"I will never speculate. Buy on current Cash Flow, never on the speculation of capital appreciation."
Thus enters The Almighty Pro Forma.
For the uninitiated, a Pro Forma is a method of extrapolating and demonstrating the expected financial results of a given investment, based on a mix of current figures and projections. In the world of real estate investing, we generally use current gross income and historic expense figures, and apply a set of standard adjustments for factors such as maintenance and vacancy.
The dirty little secret no one wants you to know, is that these Pro Formas are ALWAYS wrong.
By the way, do you know what we Landlords call ourselves before the harsh realities of the trade crack our naive little world? "Investors!" Sounds so important, doesn't it? Profitable too! And based on the Pro Forma, it is a very lucrative business to be in.
The problem is, none of the Pro Formas I have created over the years included a line item for Building Fires. Thanks to the tenant I mentioned in my last post, several thousand dollars of projected net earnings were wiped out in the flick of a lighter.
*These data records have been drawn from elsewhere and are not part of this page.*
-- pv_equiv track=rewrite | github.com/K1ara1/prg-basics | 04-Functions/7-19.py | f
-- ===== SOURCE A (Python) =====
-- def f(number):
--
--     str_num = str(number)
--     digit_count = {}
--
--     for digit in str_num:
--         if digit.isdigit():
--             if digit in digit_count:
--                 digit_count[digit] += 1
--             else:
--                 digit_count[digit] = 1
--
--     total_sum = 0
--     for digit, count in digit_count.items():
--         if count > 1:
--             total_sum += int(digit) * count
--
--     return total_sum
-- ===== SOURCE B (Python) =====
-- def _scan(ds):
--     # ds is sorted, so equal digits are consecutive: peel off one run per call
--     if not ds:
--         return 0
--     d = ds[0]
--     rest = ds[1:]
--     run = 1
--     while rest and rest[0] == d:
--         run += 1
--         rest = rest[1:]
--     contrib = int(d) * run if run > 1 else 0
--     return contrib + _scan(rest)
--
--
-- def f(number):
--     return _scan(sorted(c for c in str(number) if c.isdigit()))
-- ===== Notes on version B (the rewrite author's own statement) =====
-- stated objective: alternative
-- what changed: Replaces A's dict tally plus items() pass by sort-then-run-scan: the digit characters of str(number) are sorted and a recursive scan over consecutive runs of equal digits adds int(d)*run for each run longer than 1.
import Mathlib
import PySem

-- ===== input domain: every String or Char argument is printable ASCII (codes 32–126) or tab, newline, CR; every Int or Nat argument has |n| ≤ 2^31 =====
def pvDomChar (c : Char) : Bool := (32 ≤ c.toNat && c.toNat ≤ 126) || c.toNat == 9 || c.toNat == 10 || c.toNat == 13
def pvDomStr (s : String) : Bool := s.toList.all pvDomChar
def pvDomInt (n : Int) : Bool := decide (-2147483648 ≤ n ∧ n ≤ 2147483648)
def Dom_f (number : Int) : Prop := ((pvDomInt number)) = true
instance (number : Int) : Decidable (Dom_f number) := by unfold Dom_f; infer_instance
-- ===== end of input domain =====

-- B replaces A's hash tally and items() pass by sort-then-run-scan: sort the digit characters
-- and recursively peel consecutive runs of equal digits; no speed claim (alternative algorithm).

-- ===== PORT A =====
def f (number : Int) : Int :=
  let strNum := PySem.Int.toChars number
  let digitCount : PySem.Dict Char Int :=
    strNum.foldl (fun d digit =>
      if PySem.Chars.isdigit digit then
        if d.contains digit then d.insert digit (d.getD digit 0 + 1)
        else d.insert digit 1
      else d) PySem.Dict.empty
  -- int(digit): digit satisfies isdigit, so ofChars? is always some here
  digitCount.items.foldl (fun total p =>
    if p.2 > 1 then total + (PySem.Int.ofChars? [p.1]).getD 0 * p.2 else total) 0

-- ===== PORT B =====
-- _scan: the inner while loop counting the run of ds[0] is the span (takeWhile/dropWhile)
-- of (· == d) on the tail, exact step for step.
def pvScan : List Char → Int
  | [] => 0
  | d :: t =>
    let run : Int := 1 + (t.takeWhile (fun c => c == d)).length
    let rest := t.dropWhile (fun c => c == d)
    (if run > 1 then (PySem.Int.ofChars? [d]).getD 0 * run else 0) + pvScan rest
termination_by l => l.length
decreasing_by
  have := List.length_dropWhile_le (fun c => c == d) t
  simp only [List.length_cons]
  omega

def f_alt (number : Int) : Int :=
  pvScan (PySem.List.sorted ((PySem.Int.toChars number).filter PySem.Chars.isdigit)
    (fun c => c) false)

-- ===== PRECONDITION & SPEC =====
def Spec_f (number : Int) (out : Int) : Prop := out = f_alt number
instance (number : Int) (out : Int) : Decidable (Spec_f number out) := by unfold Spec_f; infer_instance

-- ===== CLAIM =====
def Claim_equal_f : Prop := ∀ (number : Int), Dom_f number → Spec_f number (f number)

-- ===== LEMMAS AND PROOFS =====

-- the per-digit contribution both programs add up: count-weighted digit value when repeated
def pvTerm (ds : List Char) (k : Char) : Int :=
  if ((ds.count k : Int) > 1) then (PySem.Int.ofChars? [k]).getD 0 * (ds.count k : Int) else 0

-- A's tally loop is Counter(filter(isdigit, s))
theorem pvBuildEqCounter (s : List Char) :
    s.foldl (fun d digit =>
      if PySem.Chars.isdigit digit then
        if d.contains digit then d.insert digit (d.getD digit 0 + 1)
        else d.insert digit 1
      else d) PySem.Dict.empty
    = PySem.Dict.counter (s.filter PySem.Chars.isdigit) := by
  have h2 : s.foldl (fun d digit =>
      if PySem.Chars.isdigit digit then d.insert digit (d.getD digit 0 + 1)
      else d) PySem.Dict.empty
      = PySem.Dict.counter (s.filter PySem.Chars.isdigit) := by
    rw [PySem.List.foldl_if_eq_foldl_filter,
        PySem.Dict.foldl_insert_getD_add_one_eq_counter]
  refine Eq.trans ?_ h2
  apply PySem.List.foldl_congr_mem
  intro d digit _
  by_cases hd : d.contains digit
  · simp [hd]
  · have h0 : d.getD digit 0 = 0 :=
      PySem.Dict.getD_of_not_contains d 0 (by simpa using hd)
    simp [hd, h0]

-- A's items() fold is the sum of pvTerm over the distinct digits
theorem pvFoldTerm (l : List Char) (ds : List Char) :
    l.foldl (fun total k =>
      if ((ds.count k : Int) > 1) then total + (PySem.Int.ofChars? [k]).getD 0 * (ds.count k : Int)
      else total) 0
    = (l.map (pvTerm ds)).sum := by
  have h : l.foldl (fun total k =>
      if ((ds.count k : Int) > 1) then total + (PySem.Int.ofChars? [k]).getD 0 * (ds.count k : Int)
      else total) 0
      = l.foldl (fun total k => total + pvTerm ds k) 0 := by
    apply PySem.List.foldl_congr_mem
    intro total k _
    unfold pvTerm
    split_ifs <;> simp
  rw [h, PySem.List.foldl_add]
  simp

-- in a non-decreasing list headed by d, dropping the leading run of d's drops ALL the d's
theorem pvNotMemRest (d : Char) (t : List Char) (h : (d :: t).Pairwise (· ≤ ·)) :
    d ∉ t.dropWhile (fun c => c == d) := by
  induction t with
  | nil => simp
  | cons c t' ih =>
    by_cases hc : c = d
    · subst hc
      simp only [List.dropWhile_cons, beq_self_eq_true]
      apply ih
      have h1 := (List.pairwise_cons.mp h).2
      have h0 := (List.pairwise_cons.mp h).1
      exact List.pairwise_cons.mpr ⟨fun x hx => h0 x (by simp [hx]), (List.pairwise_cons.mp h1).2⟩
    · have hbeq : (c == d) = false := beq_eq_false_iff_ne.mpr hc
      simp only [List.dropWhile_cons, hbeq, Bool.false_eq_true, if_false]
      intro hmem
      have hdc : d ≤ c := (List.pairwise_cons.mp h).1 c (by simp)
      have hlt : d < c := lt_of_le_of_ne hdc (fun e => hc e.symm)
      rcases List.mem_cons.mp hmem with he | hmem'
      · exact hc he.symm
      · have h1 := (List.pairwise_cons.mp h).2
        have := (List.pairwise_cons.mp h1).1 d hmem'
        exact absurd this (not_le.mpr hlt)

-- sums of pvTerm over distinct elements only depend on the multiset
theorem pvSumPerm (l l' : List Char) (hp : l.Perm l') :
    ((PySem.Set.ofList l).map (pvTerm l)).sum = ((PySem.Set.ofList l').map (pvTerm l')).sum := by
  have hterm : pvTerm l = pvTerm l' := by
    funext k; unfold pvTerm; rw [hp.count_eq]
  have hsetperm : (PySem.Set.ofList l).Perm (PySem.Set.ofList l') := by
    refine (List.perm_ext_iff_of_nodup (PySem.Set.nodup_ofList l) (PySem.Set.nodup_ofList l')).mpr ?_
    intro a
    rw [PySem.Set.mem_ofList, PySem.Set.mem_ofList]
    exact ⟨fun h => hp.mem_iff.mp h, fun h => hp.mem_iff.mpr h⟩
  rw [hterm, (hsetperm.map (pvTerm l')).sum_eq]

-- the run scan over a sorted list computes the sum of pvTerm over its distinct elements
theorem pvScanSorted (l : List Char) (h : l.Pairwise (· ≤ ·)) :
    pvScan l = ((PySem.Set.ofList l).map (pvTerm l)).sum := by
  induction l using pvScan.induct with
  | case1 => simp [pvScan, PySem.Set.ofList]
  | case2 d t rest ih =>
    rw [pvScan]
    set take := t.takeWhile (fun c => c == d) with htake
    have hsplit : take ++ rest = t := List.takeWhile_append_dropWhile
    have htaked : ∀ c ∈ take, c = d := by
      intro c hc
      have := List.mem_takeWhile_imp hc
      simpa using this
    have hdnot : d ∉ rest := pvNotMemRest d t h
    have hrest_sub : rest.Sublist t := List.dropWhile_sublist _
    have hrest_pw : rest.Pairwise (· ≤ ·) :=
      List.Pairwise.sublist hrest_sub (List.pairwise_cons.mp h).2
    -- counts
    have hcount_d : (((d :: t).count d : Int)) = 1 + (take.length : Int) := by
      have h1 : take.count d = take.length := List.count_eq_length.mpr (by
        intro a ha; exact (htaked a ha) ▸ rfl)
      have h2 : rest.count d = 0 := List.count_eq_zero.mpr hdnot
      have h3 : t.count d = take.length := by
        rw [← hsplit, List.count_append, h1, h2]; omega
      have h4 : (d :: t).count d = take.length + 1 := by
        simp [h3]
      rw [h4]; push_cast; ring
    have hcount_ne : ∀ k, k ≠ d → (d :: t).count k = rest.count k := by
      intro k hk
      have h1 : take.count k = 0 := List.count_eq_zero.mpr (by
        intro hmem; exact hk (htaked k hmem))
      have h5 : (d :: t).count k = t.count k := by
        simp [Ne.symm hk]
      rw [h5, ← hsplit, List.count_append, h1]
      omega
    -- contribution of the run = pvTerm (d::t) d
    have hcontrib : (if 1 + (take.length : Int) > 1 then
          (PySem.Int.ofChars? [d]).getD 0 * (1 + (take.length : Int)) else 0)
        = pvTerm (d :: t) d := by
      unfold pvTerm
      rw [← hcount_d]
    -- distinct elements of d::t = d :: distinct elements of rest
    have hset : (PySem.Set.ofList (d :: t)).Perm (d :: PySem.Set.ofList rest) := by
      refine (List.perm_ext_iff_of_nodup (PySem.Set.nodup_ofList _) ?_).mpr ?_
      · exact List.nodup_cons.mpr ⟨fun hc => hdnot ((PySem.Set.mem_ofList _ _).mp hc),
          PySem.Set.nodup_ofList rest⟩
      · intro a
        rw [PySem.Set.mem_ofList]
        simp only [List.mem_cons, PySem.Set.mem_ofList]
        constructor
        · rintro (rfl | hat)
          · exact Or.inl rfl
          · rw [← hsplit] at hat
            rcases List.mem_append.mp hat with h1 | h2
            · exact Or.inl (htaked a h1)
            · exact Or.inr h2
        · rintro (rfl | har)
          · exact Or.inl rfl
          · exact Or.inr (hrest_sub.mem har)
    have hsum : ((PySem.Set.ofList (d :: t)).map (pvTerm (d :: t))).sum
        = pvTerm (d :: t) d + ((PySem.Set.ofList rest).map (pvTerm (d :: t))).sum := by
      rw [(hset.map (pvTerm (d :: t))).sum_eq]
      simp
    have hmapeq : (PySem.Set.ofList rest).map (pvTerm (d :: t))
        = (PySem.Set.ofList rest).map (pvTerm rest) := by
      apply List.map_congr_left
      intro k hk
      have hkrest : k ∈ rest := (PySem.Set.mem_ofList _ _).mp hk
      have hkd : k ≠ d := fun e => hdnot (e ▸ hkrest)
      unfold pvTerm
      rw [hcount_ne k hkd]
    rw [hsum, hmapeq, ← ih hrest_pw, hcontrib]

theorem f_spec_aux (number : Int) : f number = f_alt number := by
  unfold f f_alt
  dsimp only
  set s := PySem.Int.toChars number with hs
  set ds := s.filter PySem.Chars.isdigit with hds
  rw [pvBuildEqCounter, PySem.Dict.items_counter, List.foldl_map,
      pvFoldTerm (PySem.Set.ofList ds) ds]
  set sds := PySem.List.sorted ds (fun c => c) false with hsds
  have hpw : sds.Pairwise (· ≤ ·) := by
    have := PySem.List.sorted_pairwise ds (fun c => c)
    simpa using this
  rw [pvScanSorted sds hpw]
  exact pvSumPerm ds sds (PySem.List.sorted_perm ds (fun c => c) false).symm

-- ===== VERDICT =====
theorem f_spec : Claim_equal_f := by
  intro number _
  unfold Spec_f
  exact f_spec_aux number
I am going to go out on a limb here and make a blanket statement about our industry. No one has ever made a Pro Forma with a line item for Pigeon Abatement. As it turns out, it cost $2,000 but thats a tale for another day.
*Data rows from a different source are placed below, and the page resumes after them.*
-- pv_equiv track=rewrite | github.com/jayPreak/dsa | hackerrank/mar18/acceptablemessage.py | is_acceptable
-- ===== SOURCE A (Python) =====
-- def is_acceptable(s, m):
--     count_0 = s.count('0')
--     count_1 = s.count('1')
--     count_q = s.count('?')
--     if abs(count_0 - count_1) > count_q:
--         return False
--
--     for i in range(len(s) - m + 1):
--         sub = s[i:i+m]
--         sub_count_0 = sub.count('0')
--         sub_count_1 = sub.count('1')
--         sub_count_q = sub.count('?')
--         if abs(sub_count_0 - sub_count_1) > sub_count_q:
--             return False
--         remaining_q = sub_count_q - abs(sub_count_0 - sub_count_1)
--         if remaining_q % 2 == 1:
--             return False
--         if i > 0 and s[i-1] == '?' and sub_count_0 > sub_count_1:
--             count_0 += remaining_q // 2
--             count_1 += remaining_q // 2 + remaining_q % 2
--         elif i > 0 and s[i-1] == '?' and sub_count_1 > sub_count_0:
--             count_0 += remaining_q // 2 + remaining_q % 2
--             count_1 += remaining_q // 2
--         if count_0 < count_1 - remaining_q or count_1 < count_0 - remaining_q:
--             return False
--
--     return True
-- ===== SOURCE B (Python) =====
-- def is_acceptable(s, m):
--     c0 = s.count('0')
--     c1 = s.count('1')
--     cq = s.count('?')
--     if abs(c0 - c1) > cq:
--         return False
--
--     total = len(s) - m + 1
--     w = s[0:m]
--     w0 = w.count('0')
--     w1 = w.count('1')
--     wq = w.count('?')
--     for i in range(total):
--         d = abs(w0 - w1)
--         if d > wq:
--             return False
--         r = wq - d
--         if r % 2 == 1:
--             return False
--         if i > 0 and s[i - 1] == '?' and w0 != w1:
--             c0 += r // 2
--             c1 += r // 2
--         if c0 < c1 - r or c1 < c0 - r:
--             return False
--         if i + 1 < total:
--             ch = s[i]
--             if ch == '0':
--                 w0 -= 1
--             elif ch == '1':
--                 w1 -= 1
--             elif ch == '?':
--                 wq -= 1
--             ch = s[i + m]
--             if ch == '0':
--                 w0 += 1
--             elif ch == '1':
--                 w1 += 1
--             elif ch == '?':
--                 wq += 1
--     return True
-- ===== Notes on version B (the rewrite author's own statement) =====
-- stated objective: faster
-- what changed: B maintains the window counts of '0'/'1'/'?' incrementally (subtract the character leaving, add the character entering) instead of A's recount of the slice s[i:i+m] at every index, and folds A's two always-equal count-update branches (remaining_q is even there) into one.
-- outside the precondition, e.g. on is_acceptable('??0??', -1): A returns False, B raises IndexError; on is_acceptable('0?11', -1): A returns False, B returns False
import Mathlib
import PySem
Ok, ok, these are rare events, and most people may never encounter them, but when you own a lot of rental units, for a decent amount of time, SHIT HAPPENS. Random shit, no less. Random, expensive, shit.
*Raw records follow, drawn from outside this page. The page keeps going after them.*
-- pv_equiv track=rewrite | github.com/Muz-guzgu/bkaczmarczyk | matura/matura 2024 czerwiec/zad4.py | zad_4_1
-- ===== SOURCE A (Python) =====
-- def zad_4_1(wiersze):
--     licznik = 0
--     for wiersz in wiersze:
--         p = 0
--         while p + 2 < len(wiersz):
--             if wiersz[p] == "k" and wiersz[p+2] == "t":
--                 licznik += 1
--                 break
--             p += 1
--     return licznik
-- ===== SOURCE B (Python) =====
-- def zad_4_1(wiersze):
--     licznik = 0
--     for w in wiersze:
--         ks = {i for i, ch in enumerate(w) if ch == "k"}
--         ts = {i - 2 for i, ch in enumerate(w) if ch == "t"}
--         if ks & ts:
--             licznik += 1
--     return licznik
-- ===== Notes on version B (the rewrite author's own statement) =====
-- stated objective: alternative
-- what changed: Instead of A's windowed index scan with break per row, B builds per row the set of positions of 'k' and the set of positions-of-'t' shifted left by 2 and counts the row when the two sets intersect.
import Mathlib
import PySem

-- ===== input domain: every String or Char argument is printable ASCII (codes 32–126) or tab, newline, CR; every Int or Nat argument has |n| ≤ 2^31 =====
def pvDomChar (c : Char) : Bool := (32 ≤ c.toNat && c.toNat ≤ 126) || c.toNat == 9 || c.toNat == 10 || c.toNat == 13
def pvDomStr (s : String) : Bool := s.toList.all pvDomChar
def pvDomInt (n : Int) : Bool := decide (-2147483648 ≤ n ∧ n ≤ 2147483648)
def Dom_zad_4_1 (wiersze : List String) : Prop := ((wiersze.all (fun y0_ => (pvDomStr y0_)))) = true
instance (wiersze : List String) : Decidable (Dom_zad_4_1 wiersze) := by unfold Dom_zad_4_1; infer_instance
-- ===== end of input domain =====

-- B replaces A's per-row windowed index scan (while-loop with break) by building per row the set of 'k' positions and the set of 't' positions shifted by 2 and testing their intersection; return values proved equal.


-- ===== PORT A =====
-- inner while loop: p advances while p+2 < len(wiersz); getD is exact since both indices are in range
def zadLoopA (cs : List Char) (p : Nat) : Bool :=
  if p + 2 < cs.length then
    if cs.getD p ' ' == 'k' && cs.getD (p+2) ' ' == 't' then true
    else zadLoopA cs (p+1)
  else false
termination_by cs.length - p

def zad_4_1 (wiersze : List String) : Int :=
  wiersze.foldl (fun licznik wiersz =>
    if zadLoopA wiersz.toList 0 then licznik + 1 else licznik) 0

-- ===== PORT B =====
-- {i for i, ch in enumerate(w) if ch == "k"} : a set comprehension = Set.ofList of the generated list
def rowB (w : String) : Bool :=
  let ks : PySem.Set Int := PySem.Set.ofList
    (((PySem.List.enumerate w.toList 0).filter (fun p => p.2 == 'k')).map (fun p => p.1))
  let ts : PySem.Set Int := PySem.Set.ofList
    (((PySem.List.enumerate w.toList 0).filter (fun p => p.2 == 't')).map (fun p => p.1 - 2))
  -- 'if ks & ts:' — a set is truthy iff nonempty
  !(PySem.Set.inter ks ts).isEmpty

def zad_4_1_alt (wiersze : List String) : Int :=
  wiersze.foldl (fun licznik w => if rowB w then licznik + 1 else licznik) 0

-- ===== PRECONDITION & SPEC =====
def Spec_zad_4_1 (wiersze : List String) (out : Int) : Prop := out = zad_4_1_alt wiersze
instance (wiersze : List String) (out : Int) : Decidable (Spec_zad_4_1 wiersze out) := by unfold Spec_zad_4_1; infer_instance

-- ===== CLAIM =====
def Claim_equal_zad_4_1 : Prop := ∀ (wiersze : List String), Dom_zad_4_1 wiersze → Spec_zad_4_1 wiersze (zad_4_1 wiersze)

-- ===== LEMMAS AND PROOFS =====

lemma zadLoopA_iff (cs : List Char) (p : Nat) :
    zadLoopA cs p = true ↔ ∃ q, p ≤ q ∧ ∃ h : q + 2 < cs.length, cs[q] = 'k' ∧ cs[q+2] = 't' := by
  by_cases h : p + 2 < cs.length
  · rw [zadLoopA]; simp only [h, if_true]
    have h0 : p < cs.length := by omega
    rw [List.getD_eq_getElem cs ' ' h0, List.getD_eq_getElem cs ' ' h]
    by_cases hk : (cs[p] == 'k' && cs[p+2] == 't') = true
    · simp only [hk, if_true, true_iff]
      simp only [Bool.and_eq_true, beq_iff_eq] at hk
      exact ⟨p, le_refl _, h, hk.1, hk.2⟩
    · simp only [hk]
      rw [if_neg (by simp), zadLoopA_iff cs (p+1)]
      constructor
      · rintro ⟨q, hq, hl, hkt⟩; exact ⟨q, by omega, hl, hkt⟩
      · rintro ⟨q, hq, hl, hk', ht'⟩
        refine ⟨q, ?_, hl, hk', ht'⟩
        rcases Nat.eq_or_lt_of_le hq with rfl | hlt
        · exfalso; apply hk; simp [hk', ht']
        · omega
  · rw [zadLoopA]; simp only [h, if_false]
    constructor
    · intro hx; exact absurd hx (by decide)
    · rintro ⟨q, hq, hl, _⟩; exfalso; omega
termination_by cs.length - p

lemma rowB_iff (w : String) :
    rowB w = true ↔ ∃ q, ∃ h : q + 2 < w.toList.length, w.toList[q] = 'k' ∧ w.toList[q+2] = 't' := by
  unfold rowB
  simp only [Bool.not_eq_true', List.isEmpty_eq_false_iff_exists_mem]
  constructor
  · rintro ⟨i, hi⟩
    rw [PySem.Set.mem_inter] at hi
    obtain ⟨hik, hit⟩ := hi
    rw [PySem.Set.mem_ofList, List.mem_map] at hik hit
    obtain ⟨⟨ik, ck⟩, hkmem, hkeq⟩ := hik
    obtain ⟨⟨it, ct⟩, htmem, hteq⟩ := hit
    rw [List.mem_filter] at hkmem htmem
    rw [PySem.List.mem_enumerate_iff] at *
    obtain ⟨⟨a, ha, hpa⟩, hck⟩ := hkmem
    obtain ⟨⟨b, hb, hpb⟩, hct⟩ := htmem
    simp only [Prod.mk.injEq] at hpa hpb
    obtain ⟨ha1, ha2⟩ := hpa; obtain ⟨hb1, hb2⟩ := hpb
    simp only at hkeq hteq hck hct
    -- i = (a : Int), i = (b : Int) - 2, so b = a + 2
    have hab : (b : Int) = (a : Int) + 2 := by
      rw [ha1] at hkeq; rw [hb1] at hteq; simp at hkeq hteq; omega
    have hb' : b = a + 2 := by exact_mod_cast hab
    subst hb'
    refine ⟨a, hb, ?_, ?_⟩
    · rw [← ha2]; simpa using hck
    · rw [← hb2]; simpa using hct
  · rintro ⟨q, h, hk, ht⟩
    refine ⟨(q : Int), ?_⟩
    rw [PySem.Set.mem_inter, PySem.Set.mem_ofList, PySem.Set.mem_ofList]
    constructor
    · rw [List.mem_map]
      refine ⟨((q : Int), w.toList[q]), ?_, rfl⟩
      rw [List.mem_filter, PySem.List.mem_enumerate_iff]
      exact ⟨⟨q, by omega, by simp⟩, by simp [hk]⟩
    · rw [List.mem_map]
      refine ⟨(((q : Int) + 2), w.toList[q+2]), ?_, by ring_nf⟩
      rw [List.mem_filter, PySem.List.mem_enumerate_iff]
      exact ⟨⟨q + 2, h, by simp⟩, by simp [ht]⟩

lemma row_eq (w : String) : zadLoopA w.toList 0 = rowB w := by
  rw [Bool.eq_iff_iff, zadLoopA_iff, rowB_iff]
  constructor
  · rintro ⟨q, _, hl, hkt⟩; exact ⟨q, hl, hkt⟩
  · rintro ⟨q, hl, hkt⟩; exact ⟨q, Nat.zero_le _, hl, hkt⟩

-- ===== VERDICT =====
theorem zad_4_1_spec : Claim_equal_zad_4_1 := by
  intro ws _
  unfold Spec_zad_4_1 zad_4_1 zad_4_1_alt
  congr 1
  funext l w
  rw [row_eq]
More specific to the problem at hand, is a small item I included in my description of what a Pro Forma is...
apply a set of standard adjustments for factors such as maintenance and vacancy.We used 5% for each. Let me interject that my partners and I are not second rate morons with a poorly thought out game plan. All told, there are six of us involved to varying degrees, and each is successful in their own right. My background was as a Financial Advisor before I left that world to focus full time on this one. Another partner retired from the financial sector after fourty years as a successful individual focused on Risk Management. The last I will mention in the context of this story, is the Accountant.
Thats right folks, when we make a Pro Forma we have the Financial Advisor, the Risk Manager and the Accountant all review the numbers, projections and the relevant documentation for accuracy and in the end, we buy on Cash Flow.
I am getting off-track. 5%. First of all, 5% vacancy is a pipe dream when the economy falls apart. Moreover, vacancy factors do not account for units that are occupied, but for which you are receiving no rent. Did you know that by law, you must continue to provide utilities for units that have it included in their rent, even if they aren't paying you a dime?
I am pleased to report that as of this moment, we have 100% occupancy with 100% compliance on rent payment. This is however, an anomaly. Last year we experienced a combined vacancy and non-compliance rate of worse than 25%.
If we had bought on any other factor besides Cash Flow, we would have been sunk. Market Values crashed, rents and available (qualified) tenants dried up, and the prospect of selling anything regardless of profit or loss declined to almost nil.
In the end, the Pro Formas were naive, and inaccurate. But the Cardinal Rule, the unconditional Rule Number One was sound, and life (and profitability) go on.